A man installed a brand new clock on a wall in a house and set its time to 12:00 clock noon. He could not notice that the clock has a structural defect that its second, minute and hour arms were located on the central rod with rotatory motor that performs 61 strokes instead of 60 to finish a rotation around itself.
He left the house and came back exactly an year(non-leap) after the incident at the exact same time of 12 in the noon in his handwatch which is absolutely correct.
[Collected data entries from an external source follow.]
-- pv_equiv track=rewrite | github.com/omaralaz32/Pyspike_Test | Spike_Order.py | so_matrix
-- ===== SOURCE A (Python) =====
-- def so_matrix(matrix):
--     transformed_matrix = []
--     for row in matrix:
--         transformed_row = []
--         count = 0
--         for element in row:
--             if element == 1:
--                 count += 1
--                 if count % 2 == 0:
--                     transformed_row.append(-1)
--                 else:
--                     transformed_row.append(element)
--             else:
--                 transformed_row.append(element)
--
--         transformed_matrix.append(transformed_row)
--
--     return transformed_matrix
-- ===== SOURCE B (Python) =====
-- def so_matrix(matrix):
--     result = []
--     for row in matrix:
--         new = list(row)
--         pos = [i for i, v in enumerate(row) if v == 1]
--         for i in pos[1::2]:
--             new[i] = -1
--         result.append(new)
--     return result
-- ===== Notes on version B (the rewrite author's own statement) =====
-- stated objective: alternative
-- what changed: Replaces A's per-element running even/odd counter with building an index table of the 1-positions per row and one strided pass (pos[1::2]) that sets exactly those entries of a row copy to -1.
import Mathlib
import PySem

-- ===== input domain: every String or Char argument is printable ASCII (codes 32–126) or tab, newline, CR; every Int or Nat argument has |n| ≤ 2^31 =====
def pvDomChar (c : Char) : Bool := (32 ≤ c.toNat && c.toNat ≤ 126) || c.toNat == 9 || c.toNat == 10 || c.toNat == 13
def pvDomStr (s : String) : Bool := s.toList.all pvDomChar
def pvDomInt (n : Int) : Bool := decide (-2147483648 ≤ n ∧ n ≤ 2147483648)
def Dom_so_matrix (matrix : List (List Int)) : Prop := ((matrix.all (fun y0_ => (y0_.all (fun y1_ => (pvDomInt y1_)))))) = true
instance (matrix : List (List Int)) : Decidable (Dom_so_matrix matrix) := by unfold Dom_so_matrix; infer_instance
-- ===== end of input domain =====

-- B replaces A's per-row running even/odd counter with an index table of the 1-positions
-- and one strided pass (pos[1::2]) setting those entries to -1 (objective: alternative; same cost).

-- ===== PORT A =====
def so_matrix (matrix : List (List Int)) : List (List Int) :=
  matrix.foldl
    (fun transformed_matrix row =>
      let st := row.foldl
        (fun (st : List Int × Nat) element =>
          if element == 1 then
            let count := st.2 + 1
            if count % 2 == 0 then (st.1 ++ [(-1 : Int)], count)
            else (st.1 ++ [element], count)
          else (st.1 ++ [element], st.2))
        ([], 0)
      transformed_matrix ++ [st.1])
    []

-- ===== PORT B =====
-- hand port of the Python step slice l[1::2] (start 1, step 2): the elements at odd
-- positions; exact for every list since start and step are fixed nonnegative literals.
def sliceOdd {α : Type} : List α → List α
  | [] => []
  | [_] => []
  | _ :: b :: t => b :: sliceOdd t

def so_matrix_alt (matrix : List (List Int)) : List (List Int) :=
  matrix.foldl
    (fun result row =>
      let pos : List Int :=
        ((PySem.List.enumerate row).filter (fun p => p.2 == 1)).map Prod.fst
      let new := (sliceOdd pos).foldl (fun new i => PySem.List.pySetD new i (-1)) row
      result ++ [new])
    []

-- ===== PRECONDITION & SPEC =====
def Spec_so_matrix (matrix : List (List Int)) (out : List (List Int)) : Prop := out = so_matrix_alt matrix
instance (matrix : List (List Int)) (out : List (List Int)) : Decidable (Spec_so_matrix matrix out) := by unfold Spec_so_matrix; infer_instance

-- ===== CLAIM (what is proved, stated in full; the proofs are below) =====
def Claim_equal_so_matrix : Prop := ∀ (matrix : List (List Int)), Dom_so_matrix matrix → Spec_so_matrix matrix (so_matrix matrix)

-- ===== LEMMAS AND PROOFS =====

-- the elements at even positions (companion of sliceOdd, proof use only)
def evenSl {α : Type} : List α → List α
  | [] => []
  | a :: t => a :: sliceOdd t

-- the intended per-row value: the (c+k)-th 1 (k counted from 1) becomes -1 when c+k is even
def rowSpec (c : Nat) : List Int → List Int
  | [] => []
  | x :: xs => if x = 1 then (if (c + 1) % 2 = 0 then (-1 : Int) else x) :: rowSpec (c + 1) xs
               else x :: rowSpec c xs

def posFn (row : List Int) : List Int :=
  ((PySem.List.enumerate row).filter (fun p => p.2 == 1)).map Prod.fst

def setNeg (xs : List Int) (idxs : List Int) : List Int :=
  idxs.foldl (fun n i => PySem.List.pySetD n i (-1)) xs

theorem sliceOdd_cons {α : Type} (a : α) (t : List α) : sliceOdd (a :: t) = evenSl t := by
  cases t <;> rfl

theorem sliceOdd_map {α β : Type} (f : α → β) (l : List α) :
    sliceOdd (l.map f) = (sliceOdd l).map f := by
  induction l using sliceOdd.induct <;> simp_all [sliceOdd]

theorem evenSl_map {α β : Type} (f : α → β) (l : List α) :
    evenSl (l.map f) = (evenSl l).map f := by
  cases l <;> simp [evenSl, sliceOdd_map]

theorem mem_sliceOdd {α : Type} {a : α} {l : List α} (h : a ∈ sliceOdd l) : a ∈ l := by
  induction l using sliceOdd.induct with
  | case1 => simp [sliceOdd] at h
  | case2 => simp [sliceOdd] at h
  | case3 x b t ih =>
    simp [sliceOdd] at h
    rcases h with h | h
    · simp [h]
    · simp [ih h]

theorem mem_evenSl {α : Type} {a : α} {l : List α} (h : a ∈ evenSl l) : a ∈ l := by
  cases l with
  | nil => simp [evenSl] at h
  | cons x t =>
    simp [evenSl] at h
    rcases h with h | h
    · simp [h]
    · simp [mem_sliceOdd h]

theorem enum_shift (xs : List Int) (s : Int) :
    PySem.List.enumerate xs (s + 1) = (PySem.List.enumerate xs s).map (fun p => (p.1 + 1, p.2)) := by
  induction xs generalizing s with
  | nil => rfl
  | cons x t ih =>
    rw [PySem.List.enumerate_cons, PySem.List.enumerate_cons, List.map_cons, ← ih]

theorem posFn_cons (x : Int) (xs : List Int) :
    posFn (x :: xs) = (if x = 1 then [(0 : Int)] else []) ++ (posFn xs).map (· + 1) := by
  unfold posFn
  rw [PySem.List.enumerate_cons, show (0 : Int) + 1 = 0 + 1 from rfl, enum_shift]
  rw [List.filter_cons, List.filter_map]
  by_cases hx : x = 1 <;> simp [hx, List.map_map, Function.comp_def]

theorem posFn_nonneg (row : List Int) : ∀ i ∈ posFn row, 0 ≤ i := by
  induction row with
  | nil => simp [posFn]
  | cons x xs ih =>
    intro i hi
    rw [posFn_cons] at hi
    rcases List.mem_append.1 hi with h | h
    · by_cases hx : x = 1 <;> simp [hx] at h; omega
    · rcases List.mem_map.1 h with ⟨j, hj, rfl⟩
      have := ih j hj; omega

theorem setNeg_shift (x : Int) (xs : List Int) (idxs : List Int) (h : ∀ i ∈ idxs, 0 ≤ i) :
    setNeg (x :: xs) (idxs.map (· + 1)) = x :: setNeg xs idxs := by
  induction idxs generalizing xs with
  | nil => rfl
  | cons i t ih =>
    have hi : 0 ≤ i := h i (by simp)
    have hset : PySem.List.pySetD (x :: xs) (i + 1) (-1) = x :: PySem.List.pySetD xs i (-1) := by
      rw [PySem.List.pySetD_of_nonneg _ _ (by omega), PySem.List.pySetD_of_nonneg _ _ hi]
      have : (i + 1).toNat = i.toNat + 1 := by omega
      rw [this]; rfl
    simp only [setNeg, List.map_cons, List.foldl_cons, hset]
    exact ih (PySem.List.pySetD xs i (-1)) (fun j hj => h j (by simp [hj]))

theorem setNeg_main (row : List Int) (c : Nat) :
    setNeg row (if c % 2 = 0 then sliceOdd (posFn row) else evenSl (posFn row)) = rowSpec c row := by
  induction row generalizing c with
  | nil => cases Nat.decEq (c % 2) 0 <;> simp_all [posFn, setNeg, sliceOdd, evenSl, rowSpec]
  | cons x xs ih =>
    have hnn : ∀ i ∈ posFn xs, 0 ≤ i := posFn_nonneg xs
    rw [posFn_cons]
    by_cases hc : c % 2 = 0
    · rw [if_pos hc]
      by_cases hx : x = 1
      · -- c even, x = 1 : this 1 has rank c+1 (odd), stays
        subst hx
        rw [if_pos rfl, List.singleton_append, sliceOdd_cons, evenSl_map]
        rw [setNeg_shift 1 xs _ (fun i hi => hnn i (mem_evenSl hi))]
        have h1 : (c + 1) % 2 ≠ 0 := by omega
        have hih := ih (c + 1)
        rw [if_neg h1] at hih
        rw [hih]
        simp [rowSpec, h1]
      · rw [if_neg hx, List.nil_append, sliceOdd_map]
        rw [setNeg_shift x xs _ (fun i hi => hnn i (mem_sliceOdd hi))]
        have hih := ih c
        rw [if_pos hc] at hih
        rw [hih]
        simp [rowSpec, hx]
    · rw [if_neg hc]
      by_cases hx : x = 1
      · -- c odd, x = 1 : this 1 has rank c+1 (even), becomes -1
        subst hx
        rw [if_pos rfl, List.singleton_append]
        rw [show evenSl ((0 : Int) :: (posFn xs).map (· + 1))
              = (0 : Int) :: sliceOdd ((posFn xs).map (· + 1)) from rfl]
        rw [sliceOdd_map]
        have h0 : PySem.List.pySetD ((1 : Int) :: xs) 0 (-1) = (-1 : Int) :: xs := by
          rw [PySem.List.pySetD_of_nonneg _ _ (by omega)]; rfl
        have hsh := setNeg_shift (-1) xs (sliceOdd (posFn xs)) (fun i hi => hnn i (mem_sliceOdd hi))
        simp only [setNeg, List.foldl_cons, h0] at hsh ⊢
        rw [hsh]
        have h1 : (c + 1) % 2 = 0 := by omega
        have hih := ih (c + 1)
        rw [if_pos h1] at hih
        simp only [setNeg] at hih
        rw [hih]
        simp [rowSpec, h1]
      · rw [if_neg hx, List.nil_append, evenSl_map]
        rw [setNeg_shift x xs _ (fun i hi => hnn i (mem_evenSl hi))]
        have hih := ih c
        rw [if_neg hc] at hih
        rw [hih]
        simp [rowSpec, hx]

theorem foldA_spec (row : List Int) (c : Nat) (tr : List Int) :
    row.foldl
      (fun (st : List Int × Nat) element =>
        if element == 1 then
          let count := st.2 + 1
          if count % 2 == 0 then (st.1 ++ [(-1 : Int)], count)
          else (st.1 ++ [element], count)
        else (st.1 ++ [element], st.2))
      (tr, c)
    = (tr ++ rowSpec c row, c + row.countP (· == 1)) := by
  induction row generalizing c tr with
  | nil => simp [rowSpec]
  | cons x xs ih =>
    rw [List.foldl_cons]
    by_cases hx : x = 1
    · subst hx
      by_cases h2 : (c + 1) % 2 = 0
      · simp only [show ((1 : Int) == 1) = true from rfl, if_true,
          show ((c + 1) % 2 == 0) = true by simpa using h2]
        rw [ih (c + 1) (tr ++ [(-1 : Int)])]
        simp [rowSpec, h2]
        omega
      · simp only [show ((1 : Int) == 1) = true from rfl, if_true,
          show ((c + 1) % 2 == 0) = false by simpa using h2, Bool.false_eq_true, if_false]
        rw [ih (c + 1) (tr ++ [(1 : Int)])]
        simp [rowSpec, h2]
        omega
    · simp only [show (x == 1) = false by simpa using hx]
      rw [if_neg (by simp)]
      rw [ih c (tr ++ [x])]
      simp [rowSpec, hx]

theorem row_eq (row : List Int) :
    (row.foldl
      (fun (st : List Int × Nat) element =>
        if element == 1 then
          let count := st.2 + 1
          if count % 2 == 0 then (st.1 ++ [(-1 : Int)], count)
          else (st.1 ++ [element], count)
        else (st.1 ++ [element], st.2))
      ([], 0)).1
    = (sliceOdd (((PySem.List.enumerate row).filter (fun p => p.2 == 1)).map Prod.fst)).foldl
        (fun new i => PySem.List.pySetD new i (-1)) row := by
  rw [foldA_spec row 0 []]
  have h := setNeg_main row 0
  rw [if_pos rfl] at h
  simpa [setNeg, posFn] using h.symm

theorem outer_eq (matrix : List (List Int)) : so_matrix matrix = so_matrix_alt matrix := by
  unfold so_matrix so_matrix_alt
  induction matrix using List.reverseRecOn with
  | nil => rfl
  | append_singleton m row ih =>
    rw [List.foldl_append, List.foldl_append, ih]
    simp only [List.foldl_cons, List.foldl_nil]
    rw [row_eq]

-- ===== VERDICT (by name: the statement is the Claim_ definition above) =====
theorem so_matrix_spec : Claim_equal_so_matrix := by
  intro matrix _
  exact outer_eq matrix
The wall-clock worked for day and night without any further delay.
Q 1. What time must the clock be displaying now ?
Q 2. Assuming that the year is leap, what time must it be displaying now?
Assuming that the rotary arm is geared to a one minute rotation the clock will gain "one second" every minute.
Q1 ordinary year=365x24x60mins
->Clock gains 365x24 mins= 6.08333...days
Time reads 12+2.00=14.00
Q2 leap year=366x24x60 mins
->Clock gains 366x24 mins=6.1 days
Time reads 12+ 2.4 hours =14.24
Actually, I'm now thinking it
loses a second per minute (one second per stroke)....in which case the two answers are 10.00 and 09.36 respectively.
Hint:
The general structure of any clock is that all 3 arms SHARE the central rotating rod.
So the defect (add or loss) is common in all arms i.e. seconds, minute & Hour each as they all lie on the same defective rotatory motor. Only thing is each structs with different momentum being on different sized disks.
I get:
12:23:36.39
and
12:00:00
Mark How do you reach a decimal in seconds... ? We normalize the puzzle in the lowest unit of time, that is seconds. So ultimate time must always be in whole seconds.
Because most of the time, N * (60/61) is not a whole number.
this is how I see it..........
For every minute you lose one second
For every hour you lose 60 seconds and one minute
For every day you lose 1440 seconds, 24 minutes and 1 hour
This totals 108 minutes/day
X 365 days=38340 minutes lost for the year
Divided by 60 (for total hours lost for the year)= 639 hours lost in the year
639-624(26 days x 24 hours) (take off all of those whole days, because days don't matter on a standard clock) which leaves you with 15 hours..........
take off those additional 12 which leaves you 3 hours behind so 9 o'clock
my head hurt so I didn't figure out the leap year portion, but I assume it would be pretty easy using the 108 minutes per day loss.
I disagree. A second is not lost every minute. A second is lost every 61 seconds.
There are math freaks and then there is markr.
He is correct (as usual).
If the normal clock is at the 60 second mark the faulty clock would still be one second away from being at one minute, hence you lose 1 second every time this happens. If the normal clock is at the 120 second mark the faulty clock would now be 2 seconds away from being at the 120 second mark and so on.
If the faulty clock takes 61 "ticks" to complete a revolution, then the faulty clock will be at 60 seconds when the normal clock is at 61 seconds. You lose one second every 61 seconds.
markr wrote:If the faulty clock takes 61 "ticks" to complete a revolution, then the faulty clock will be at 60 seconds when the normal clock is at 61 seconds. You lose one second every 61 seconds.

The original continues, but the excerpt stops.